* What to do
Wherever the string "append" occurs in a line of these records, report that line.

Stored items:

-- pv_equiv track=rewrite | github.com/peopleatkorea-droid/project_K-ERA | src/kera_research/domain.py | order_culture_species
-- ===== SOURCE A (Python) =====
-- from typing import Iterable
--
-- CULTURE_SPECIES = {
--     "bacterial": [
--         "Staphylococcus aureus",
--         "Staphylococcus epidermidis",
--         "Staphylococcus hominis",
--         "Coagulase-negative Staphylococcus",
--         "Other Staphylococcus species",
--         "Streptococcus pneumoniae",
--         "Streptococcus viridans group",
--         "Other Streptococcus species",
--         "Enterococcus faecalis",
--         "Gemella species",
--         "Granulicatella species",
--         "Pseudomonas aeruginosa",
--         "Moraxella",
--         "Corynebacterium",
--         "Rothia",
--         "Serratia marcescens",
--         "Bacillus",
--         "Other Gram-positive rods",
--         "Other Gram-negative rods",
--         "Haemophilus influenzae",
--         "Klebsiella pneumoniae",
--         "Enterobacter",
--         "Citrobacter",
--         "Burkholderia",
--         "Pandoraea species",
--         "Stenotrophomonas",
--         "Achromobacter",
--         "Nocardia",
--         "Other",
--     ],
--     "fungal": [
--         # Common molds first, then the remaining named molds, then yeasts, then catch-alls.
--         "Fusarium",
--         "Aspergillus",
--         "Acremonium",
--         "Alternaria",
--         "Australiasca species",
--         "Beauveria bassiana",
--         "Bipolaris",
--         "Cladophialophora",
--         "Cladosporium",
--         "Colletotrichum",
--         "Curvularia",
--         "Exserohilum",
--         "Lasiodiplodia",
--         "Paecilomyces",
--         "Penicillium",
--         "Scedosporium",
--         "Other Molds",
--         "Candida",
--         "Other Yeasts",
--         "Other",
--     ],
-- }
--
-- def order_culture_species(category: str | None, species_names: Iterable[str]) -> list[str]:
--     normalized_category = str(category or "").strip().lower()
--     canonical_order = CULTURE_SPECIES.get(normalized_category, [])
--     canonical_rank = {species.casefold(): index for index, species in enumerate(canonical_order)}
--     deduped_species: list[str] = []
--     seen: set[str] = set()
--
--     for raw_species in species_names:
--         species = str(raw_species or "").strip()
--         if not species:
--             continue
--         species_key = species.casefold()
--         if species_key in seen:
--             continue
--         seen.add(species_key)
--         deduped_species.append(species)
--
--     if not canonical_order:
--         return sorted(deduped_species, key=str.casefold)
--
--     return sorted(
--         deduped_species,
--         key=lambda species: (
--             0 if species.casefold() in canonical_rank else 1,
--             canonical_rank.get(species.casefold(), len(canonical_rank)),
--             species.casefold(),
--         ),
--     )
-- ===== SOURCE B (Python) =====
-- from typing import Iterable
--
-- CULTURE_SPECIES = {
--     "bacterial": [
--         "Staphylococcus aureus",
--         "Staphylococcus epidermidis",
--         "Staphylococcus hominis",
--         "Coagulase-negative Staphylococcus",
--         "Other Staphylococcus species",
--         "Streptococcus pneumoniae",
--         "Streptococcus viridans group",
--         "Other Streptococcus species",
--         "Enterococcus faecalis",
--         "Gemella species",
--         "Granulicatella species",
--         "Pseudomonas aeruginosa",
--         "Moraxella",
--         "Corynebacterium",
--         "Rothia",
--         "Serratia marcescens",
--         "Bacillus",
--         "Other Gram-positive rods",
--         "Other Gram-negative rods",
--         "Haemophilus influenzae",
--         "Klebsiella pneumoniae",
--         "Enterobacter",
--         "Citrobacter",
--         "Burkholderia",
--         "Pandoraea species",
--         "Stenotrophomonas",
--         "Achromobacter",
--         "Nocardia",
--         "Other",
--     ],
--     "fungal": [
--         "Fusarium",
--         "Aspergillus",
--         "Acremonium",
--         "Alternaria",
--         "Australiasca species",
--         "Beauveria bassiana",
--         "Bipolaris",
--         "Cladophialophora",
--         "Cladosporium",
--         "Colletotrichum",
--         "Curvularia",
--         "Exserohilum",
--         "Lasiodiplodia",
--         "Paecilomyces",
--         "Penicillium",
--         "Scedosporium",
--         "Other Molds",
--         "Candida",
--         "Other Yeasts",
--         "Other",
--     ],
-- }
--
--
-- def order_culture_species(category: str | None, species_names: Iterable[str]) -> list[str]:
--     # Dedup once into a casefold->first-seen-original map, then emit the canonical
--     # catalogue entries in their fixed order followed by the rest sorted alphabetically
--     # (no sort key tuples, no rank dict, and the canonical block is never sorted at all).
--     normalized_category = str(category or "").strip().lower()
--     canonical_order = CULTURE_SPECIES.get(normalized_category, [])
--
--     firsts: dict[str, str] = {}
--     for raw_species in species_names:
--         species = str(raw_species or "").strip()
--         if species:
--             firsts.setdefault(species.casefold(), species)
--
--     result: list[str] = []
--     canonical_keys: set[str] = set()
--     for canonical in canonical_order:
--         key = canonical.casefold()
--         canonical_keys.add(key)
--         if key in firsts:
--             result.append(firsts[key])
--
--     tail = [species for key, species in firsts.items() if key not in canonical_keys]
--     tail.sort(key=str.casefold)
--     return result + tail
-- ===== Notes on version B (the rewrite author's own statement) =====
-- stated objective: simpler
-- what changed: B drops A's casefold->rank dict and the stable sort of the whole deduped list under a (0/1, rank, casefold) key tuple; instead it dedups into a casefold->first-seen-original dict, walks the fixed canonical catalogue once emitting the stored originals in catalogue order, and alphabetically sorts only the non-canonical leftovers.
import Mathlib
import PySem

* Written solution
--         deduped_species.append(species)
--             result.append(firsts[key])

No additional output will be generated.